[[ Records for this exercise, beginning ]]

-- pv_equiv track=rewrite | github.com/mazzal1/advent-of-code-2023 | day2b/main.py | compute_fewest_cubes
-- ===== SOURCE A (Python) =====
-- def compute_fewest_cubes(game_extractions: list[dict[str, int]]) -> dict[str, int]:
--     fewest_cubes = {
--         "red": 0,
--         "green": 0,
--         "blue": 0
--     }
--     for extraction in game_extractions:
--         if "red" in extraction and extraction["red"] > fewest_cubes["red"]:
--             fewest_cubes["red"] = extraction["red"]
--         if "green" in extraction and extraction["green"] > fewest_cubes["green"]:
--             fewest_cubes["green"] = extraction["green"]
--         if "blue" in extraction and extraction["blue"] > fewest_cubes["blue"]:
--             fewest_cubes["blue"] = extraction["blue"]
--     return fewest_cubes
-- ===== SOURCE B (Python) =====
-- def compute_fewest_cubes(game_extractions: list[dict[str, int]]) -> dict[str, int]:
--     pairs = [("red", 0), ("green", 0), ("blue", 0)]
--     for extraction in game_extractions:
--         pairs.extend(extraction.items())
--     pairs = sorted(pairs, key=lambda p: p[1], reverse=True)
--     return {color: next(v for k, v in pairs if k == color)
--             for color in ("red", "green", "blue")}
-- ===== Notes on version B (the rewrite author's own statement) =====
-- stated objective: alternative
-- what changed: B flattens all extractions plus three (color, 0) sentinels into one pair list, sorts it by count descending, and reads each color's answer off as the first pair with that key (sort-then-first-match) instead of A's single pass with three running-max accumulators; Pre_ only excludes association lists that give one extraction duplicate keys, a representation no Python dict can have.
import Mathlib
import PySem

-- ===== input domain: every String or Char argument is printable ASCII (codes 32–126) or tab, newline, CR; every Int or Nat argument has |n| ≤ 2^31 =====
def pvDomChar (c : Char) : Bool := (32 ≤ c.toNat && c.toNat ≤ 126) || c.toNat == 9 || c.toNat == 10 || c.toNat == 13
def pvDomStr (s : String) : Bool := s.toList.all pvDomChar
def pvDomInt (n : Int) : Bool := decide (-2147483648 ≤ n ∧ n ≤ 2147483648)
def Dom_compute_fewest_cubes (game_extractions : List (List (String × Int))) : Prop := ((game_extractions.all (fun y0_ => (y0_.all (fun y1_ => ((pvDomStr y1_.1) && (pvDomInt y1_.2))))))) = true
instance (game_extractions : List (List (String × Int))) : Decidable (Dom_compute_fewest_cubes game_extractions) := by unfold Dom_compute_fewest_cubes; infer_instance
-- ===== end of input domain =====

-- B replaces A's single pass with three running-max accumulators by a different algorithm:
-- flatten all extractions plus three (color, 0) sentinels into one pair list, sort it by
-- count descending, and read each color's answer off as the first pair with that key.

-- ===== PORT A =====
-- one conditional update of A's loop body:
-- 'if "c" in extraction and extraction["c"] > fewest_cubes["c"]: fewest_cubes["c"] = extraction["c"]'
-- (the membership test + lookup is ported as a match on the dict lookup, some v iff the key is present)
def pvUpd (fc : PySem.Dict String Int) (ed : PySem.Dict String Int) (c : String) :
    PySem.Dict String Int :=
  match ed.get? c with
  | some v => if v > fc.getD c 0 then fc.insert c v else fc
  | none => fc

-- A's loop body: the three updates, in A's order
def pvStepA (fc : PySem.Dict String Int) (e : List (String × Int)) : PySem.Dict String Int :=
  let ed := PySem.Dict.mk e
  pvUpd (pvUpd (pvUpd fc ed "red") ed "green") ed "blue"

def compute_fewest_cubes (game_extractions : List (List (String × Int))) : List (String × Int) :=
  (game_extractions.foldl pvStepA
    (PySem.Dict.mk [("red", 0), ("green", 0), ("blue", 0)])).items

-- ===== PORT B =====
-- pairs = sentinels; for extraction: pairs.extend(extraction.items())
-- pairs = sorted(pairs, key=lambda p: p[1], reverse=True)
-- {color: next(v for k, v in pairs if k == color) for color in ("red","green","blue")}
-- (next always succeeds because the (color, 0) sentinel is in pairs; the none branch is unreachable)
def compute_fewest_cubes_alt (game_extractions : List (List (String × Int))) : List (String × Int) :=
  let pairs := game_extractions.foldl (fun acc e => acc ++ (PySem.Dict.mk e).items)
      [("red", (0 : Int)), ("green", 0), ("blue", 0)]
  let sp := PySem.List.sorted pairs (fun p => p.2) true
  ["red", "green", "blue"].map (fun c =>
    (c, match sp.find? (fun p => p.1 == c) with
        | some p => p.2
        | none => 0))

-- ===== PRECONDITION & SPEC =====
-- Pre_ excludes only inputs whose association-list encoding gives one extraction duplicate
-- keys: no Python dict can have duplicate keys, so no actual input of A is excluded; on such
-- lists A's first-match lookup and B's flatten-and-sort see different multisets of values.
def Pre_compute_fewest_cubes (game_extractions : List (List (String × Int))) : Prop :=
  ∀ e ∈ game_extractions, (e.map Prod.fst).Nodup
instance (game_extractions : List (List (String × Int))) : Decidable (Pre_compute_fewest_cubes game_extractions) := by unfold Pre_compute_fewest_cubes; infer_instance
def pvWitness_compute_fewest_cubes : (List (List (String × Int))) :=
  [[("red", 3), ("blue", 1)], [("green", 2)]]
def Spec_compute_fewest_cubes (game_extractions : List (List (String × Int))) (out : List (String × Int)) : Prop := out = compute_fewest_cubes_alt game_extractions
instance (game_extractions : List (List (String × Int))) (out : List (String × Int)) : Decidable (Spec_compute_fewest_cubes game_extractions out) := by unfold Spec_compute_fewest_cubes; infer_instance

-- ===== CLAIM (what is proved, stated in full; the proofs are below) =====
def Claim_equal_compute_fewest_cubes : Prop := ∀ (game_extractions : List (List (String × Int))), Dom_compute_fewest_cubes game_extractions → Pre_compute_fewest_cubes game_extractions → Spec_compute_fewest_cubes game_extractions (compute_fewest_cubes game_extractions)

-- ===== LEMMAS AND PROOFS =====

-- the per-color accumulator step of A
def pvStepC (c : String) (acc : Int) (e : List (String × Int)) : Int :=
  match PySem.Dict.get? (PySem.Dict.mk e) c with
  | some v => if v > acc then v else acc
  | none => acc

lemma getD_red (r g b : Int) : PySem.Dict.getD (PySem.Dict.mk [("red",r),("green",g),("blue",b)]) "red" 0 = r := rfl
lemma getD_green (r g b : Int) : PySem.Dict.getD (PySem.Dict.mk [("red",r),("green",g),("blue",b)]) "green" 0 = g := rfl
lemma getD_blue (r g b : Int) : PySem.Dict.getD (PySem.Dict.mk [("red",r),("green",g),("blue",b)]) "blue" 0 = b := rfl
lemma ins_red (r g b v : Int) : (PySem.Dict.mk [("red",r),("green",g),("blue",b)]).insert "red" v = PySem.Dict.mk [("red",v),("green",g),("blue",b)] := rfl
lemma ins_green (r g b v : Int) : (PySem.Dict.mk [("red",r),("green",g),("blue",b)]).insert "green" v = PySem.Dict.mk [("red",r),("green",v),("blue",b)] := rfl
lemma ins_blue (r g b v : Int) : (PySem.Dict.mk [("red",r),("green",g),("blue",b)]).insert "blue" v = PySem.Dict.mk [("red",r),("green",g),("blue",v)] := rfl

lemma pvUpd_red (r g b : Int) (ed : PySem.Dict String Int) :
    pvUpd (PySem.Dict.mk [("red",r),("green",g),("blue",b)]) ed "red"
      = PySem.Dict.mk [("red", match ed.get? "red" with
          | some v => if v > r then v else r | none => r), ("green",g), ("blue",b)] := by
  unfold pvUpd
  cases ed.get? "red" with
  | none => rfl
  | some v => rw [getD_red]; dsimp only; split_ifs <;> simp [ins_red]

lemma pvUpd_green (r g b : Int) (ed : PySem.Dict String Int) :
    pvUpd (PySem.Dict.mk [("red",r),("green",g),("blue",b)]) ed "green"
      = PySem.Dict.mk [("red",r), ("green", match ed.get? "green" with
          | some v => if v > g then v else g | none => g), ("blue",b)] := by
  unfold pvUpd
  cases ed.get? "green" with
  | none => rfl
  | some v => rw [getD_green]; dsimp only; split_ifs <;> simp [ins_green]

lemma pvUpd_blue (r g b : Int) (ed : PySem.Dict String Int) :
    pvUpd (PySem.Dict.mk [("red",r),("green",g),("blue",b)]) ed "blue"
      = PySem.Dict.mk [("red",r), ("green",g), ("blue", match ed.get? "blue" with
          | some v => if v > b then v else b | none => b)] := by
  unfold pvUpd
  cases ed.get? "blue" with
  | none => rfl
  | some v => rw [getD_blue]; dsimp only; split_ifs <;> simp [ins_blue]

lemma pvStepA_eq (r g b : Int) (e : List (String × Int)) :
    pvStepA (PySem.Dict.mk [("red", r), ("green", g), ("blue", b)]) e
      = PySem.Dict.mk [("red", pvStepC "red" r e), ("green", pvStepC "green" g e),
          ("blue", pvStepC "blue" b e)] := by
  simp only [pvStepA, pvUpd_red, pvUpd_green, pvUpd_blue, pvStepC]

lemma pvLoop_eq (gs : List (List (String × Int))) (r g b : Int) :
    gs.foldl pvStepA (PySem.Dict.mk [("red", r), ("green", g), ("blue", b)])
      = PySem.Dict.mk [("red", gs.foldl (pvStepC "red") r),
          ("green", gs.foldl (pvStepC "green") g), ("blue", gs.foldl (pvStepC "blue") b)] := by
  induction gs generalizing r g b with
  | nil => rfl
  | cons e t ih => simp only [List.foldl_cons, pvStepA_eq, ih]

lemma pvStepC_eq_max (c : String) (acc : Int) (e : List (String × Int)) :
    pvStepC c acc e = match PySem.Dict.get? (PySem.Dict.mk e) c with
      | some v => max acc v
      | none => acc := by
  unfold pvStepC
  cases PySem.Dict.get? (PySem.Dict.mk e) c with
  | none => rfl
  | some v =>
      simp only
      split_ifs with h
      · exact (max_eq_right h.le).symm
      · exact (max_eq_left (not_lt.mp h)).symm

lemma pvFoldC_eq (c : String) (gs : List (List (String × Int))) (a : Int) :
    gs.foldl (pvStepC c) a
      = (gs.filterMap (fun e => PySem.Dict.get? (PySem.Dict.mk e) c)).foldl max a := by
  induction gs generalizing a with
  | nil => rfl
  | cons e t ih =>
      rw [List.foldl_cons, pvStepC_eq_max]
      cases h : PySem.Dict.get? (PySem.Dict.mk e) c <;>
        simp [h, ih]

-- items of a literal dict is the pair list itself
lemma pvItems_mk (e : List (String × Int)) : (PySem.Dict.mk e).items = e := rfl

-- in a list sorted descending by .2, the first pair satisfying f bounds every pair satisfying f
lemma pvFind_first_max (l : List (String × Int)) (f : String × Int → Bool)
    (hp : l.Pairwise (fun a b => b.2 ≤ a.2)) (q : String × Int)
    (hq : l.find? f = some q) : ∀ p ∈ l, f p = true → p.2 ≤ q.2 := by
  induction l with
  | nil => simp at hq
  | cons a t ih =>
      intro p hpmem hpf
      by_cases ha : f a = true
      · simp only [List.find?_cons, ha] at hq
        rcases List.mem_cons.mp hpmem with h | h
        · rw [Option.some_inj] at hq; rw [h, hq]
        · rw [Option.some_inj] at hq
          exact hq ▸ (List.pairwise_cons.mp hp).1 p h
      · rw [Bool.not_eq_true] at ha
        simp only [List.find?_cons, ha] at hq
        rcases List.mem_cons.mp hpmem with h | h
        · simp [h, ha] at hpf
        · exact ih (List.pairwise_cons.mp hp).2 hq p h hpf

-- the value A computes for color c, characterised on the flat pair list
def pvM (c : String) (gs : List (List (String × Int))) : Int := gs.foldl (pvStepC c) 0

lemma pvM_upper (c : String) (gs : List (List (String × Int)))
    (hnd : ∀ e ∈ gs, (e.map Prod.fst).Nodup) :
    ∀ e ∈ gs, ∀ p ∈ e, p.1 = c → p.2 ≤ pvM c gs := by
  intro e he p hpe hpc
  have hget : (PySem.Dict.mk e).get? c = some p.2 := by
    have := PySem.Dict.get?_of_mem_items (d := PySem.Dict.mk e) (k := c) (v := p.2)
    apply this
    · rw [pvItems_mk]; exact hpc ▸ hpe
    · have : (PySem.Dict.mk e).keys = e.map Prod.fst := rfl
      rw [this]; exact hnd e he
  have hmem : p.2 ∈ gs.filterMap (fun e => PySem.Dict.get? (PySem.Dict.mk e) c) :=
    List.mem_filterMap.mpr ⟨e, he, hget⟩
  rw [pvM, pvFoldC_eq]
  exact (PySem.List.le_foldl_max _ _).2 _ hmem

lemma pvM_nonneg (c : String) (gs : List (List (String × Int))) : 0 ≤ pvM c gs := by
  rw [pvM, pvFoldC_eq]
  exact (PySem.List.le_foldl_max _ _).1

lemma pvGet_mem (c : String) (e : List (String × Int)) (v : Int)
    (h : (PySem.Dict.mk e).get? c = some v) : ∃ p ∈ e, p.1 = c ∧ p.2 = v := by
  have h2 : (e.find? (fun p => p.1 == c)).map Prod.snd = some v := h
  rcases Option.map_eq_some_iff.mp h2 with ⟨p, hp, hv⟩
  exact ⟨p, List.mem_of_find?_eq_some hp, by simpa using List.find?_some hp, hv⟩

lemma pvM_attained (c : String) (gs : List (List (String × Int))) :
    pvM c gs = 0 ∨ ∃ e ∈ gs, ∃ p ∈ e, p.1 = c ∧ p.2 = pvM c gs := by
  rw [pvM, pvFoldC_eq]
  rcases PySem.List.foldl_max_mem (gs.filterMap (fun e => PySem.Dict.get? (PySem.Dict.mk e) c)) 0 with h | h
  · exact Or.inl h
  · right
    rcases List.mem_filterMap.mp h with ⟨e, he, hget⟩
    exact ⟨e, he, pvGet_mem c e _ hget⟩

-- per-color agreement: the first pair with key c in the descending-sorted flat list carries pvM c gs
lemma pvColor_eq (gs : List (List (String × Int))) (c : String)
    (hnd : ∀ e ∈ gs, (e.map Prod.fst).Nodup)
    (hc : (c, (0 : Int)) ∈ ([("red", (0:Int)), ("green", 0), ("blue", 0)] : List (String × Int)))
    (hsentc : ∀ p ∈ ([("red", (0:Int)), ("green", 0), ("blue", 0)] : List (String × Int)), p.1 = c → p.2 = 0) :
    (match (PySem.List.sorted
        ([("red", (0:Int)), ("green", 0), ("blue", 0)] ++ gs.flatMap (fun e => (PySem.Dict.mk e).items))
        (fun p => p.2) true).find? (fun p => p.1 == c) with
      | some p => p.2
      | none => 0) = pvM c gs := by
  set sent : List (String × Int) := [("red", (0:Int)), ("green", 0), ("blue", 0)] with hsent
  set L : List (String × Int) := sent ++ gs.flatMap (fun e => (PySem.Dict.mk e).items) with hL
  set S := PySem.List.sorted L (fun p => p.2) true with hS
  -- membership in L ↔ in sent or in some extraction
  have hmemL : ∀ p, p ∈ L ↔ p ∈ sent ∨ ∃ e ∈ gs, p ∈ e := by
    intro p
    simp only [hL, List.mem_append, List.mem_flatMap]
  -- the sentinel is in S, so find? succeeds
  have hcS : (c, (0 : Int)) ∈ S := by
    rw [hS, PySem.List.mem_sorted]
    exact (hmemL _).mpr (Or.inl hc)
  have hfind : (S.find? (fun p => p.1 == c)).isSome := by
    rw [List.find?_isSome]
    exact ⟨(c, 0), hcS, by simp⟩
  rcases Option.isSome_iff_exists.mp hfind with ⟨q, hq⟩
  rw [hq]
  have hqS : q ∈ S := List.mem_of_find?_eq_some hq
  have hqc : q.1 = c := by simpa using List.find?_some hq
  have hperm : S.Perm L := PySem.List.sorted_perm ..
  have hpw : S.Pairwise (fun a b => b.2 ≤ a.2) := PySem.List.sorted_pairwise_rev ..
  -- every pair of L with key c is ≤ pvM c gs
  have hub : ∀ p ∈ L, p.1 = c → p.2 ≤ pvM c gs := by
    intro p hp hpc
    rcases (hmemL p).mp hp with h | ⟨e, he, hpe⟩
    · rw [hsentc p h hpc]; exact pvM_nonneg c gs
    · exact pvM_upper c gs hnd e he p hpe hpc
  -- q.2 ≤ pvM
  have h1 : q.2 ≤ pvM c gs := hub q (hperm.mem_iff.mp hqS) hqc
  -- pvM ≤ q.2: some pair of L with key c carries pvM, and q is maximal among those
  have h2 : pvM c gs ≤ q.2 := by
    have hmax := pvFind_first_max S (fun p => p.1 == c) hpw q hq
    rcases pvM_attained c gs with h0 | ⟨e, he, p, hpe, hpc, hpv⟩
    · calc pvM c gs = (c, (0:Int)).2 := by rw [h0]
        _ ≤ q.2 := hmax _ hcS (by simp)
    · calc pvM c gs = p.2 := hpv.symm
        _ ≤ q.2 := hmax p (hperm.mem_iff.mpr ((hmemL p).mpr (Or.inr ⟨e, he, hpe⟩)))
              (by simp [hpc])
  show q.2 = pvM c gs
  exact le_antisymm h1 h2

-- ===== VERDICT (by name: the statement is the Claim_ definition above) =====
theorem compute_fewest_cubes_spec : Claim_equal_compute_fewest_cubes := by
  intro gs _ hnd
  unfold Spec_compute_fewest_cubes compute_fewest_cubes compute_fewest_cubes_alt
  rw [pvLoop_eq, PySem.List.foldl_append_eq_flatMap]
  simp only [List.map_cons, List.map_nil]
  have hr := pvColor_eq gs "red" hnd (by simp) (by decide)
  have hg := pvColor_eq gs "green" hnd (by simp) (by decide)
  have hb := pvColor_eq gs "blue" hnd (by simp) (by decide)
  rw [hr, hg, hb]
  rfl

[[ Records for this exercise, end ]]

- **Task description**
Out of the material above, output word for word the line with "def pvDomStr (s", the line with "pvUpd (pvUpd (pvUpd", and all lines between them, with nothing else.

- **Response box**
def pvDomStr (s : String) : Bool := s.toList.all pvDomChar
def pvDomInt (n : Int) : Bool := decide (-2147483648 ≤ n ∧ n ≤ 2147483648)
def Dom_compute_fewest_cubes (game_extractions : List (List (String × Int))) : Prop := ((game_extractions.all (fun y0_ => (y0_.all (fun y1_ => ((pvDomStr y1_.1) && (pvDomInt y1_.2))))))) = true
instance (game_extractions : List (List (String × Int))) : Decidable (Dom_compute_fewest_cubes game_extractions) := by unfold Dom_compute_fewest_cubes; infer_instance
-- ===== end of input domain =====

-- B replaces A's single pass with three running-max accumulators by a different algorithm:
-- flatten all extractions plus three (color, 0) sentinels into one pair list, sort it by
-- count descending, and read each color's answer off as the first pair with that key.

-- ===== PORT A =====
-- one conditional update of A's loop body:
-- 'if "c" in extraction and extraction["c"] > fewest_cubes["c"]: fewest_cubes["c"] = extraction["c"]'
-- (the membership test + lookup is ported as a match on the dict lookup, some v iff the key is present)
def pvUpd (fc : PySem.Dict String Int) (ed : PySem.Dict String Int) (c : String) :
    PySem.Dict String Int :=
  match ed.get? c with
  | some v => if v > fc.getD c 0 then fc.insert c v else fc
  | none => fc

-- A's loop body: the three updates, in A's order
def pvStepA (fc : PySem.Dict String Int) (e : List (String × Int)) : PySem.Dict String Int :=
  let ed := PySem.Dict.mk e
  pvUpd (pvUpd (pvUpd fc ed "red") ed "green") ed "blue"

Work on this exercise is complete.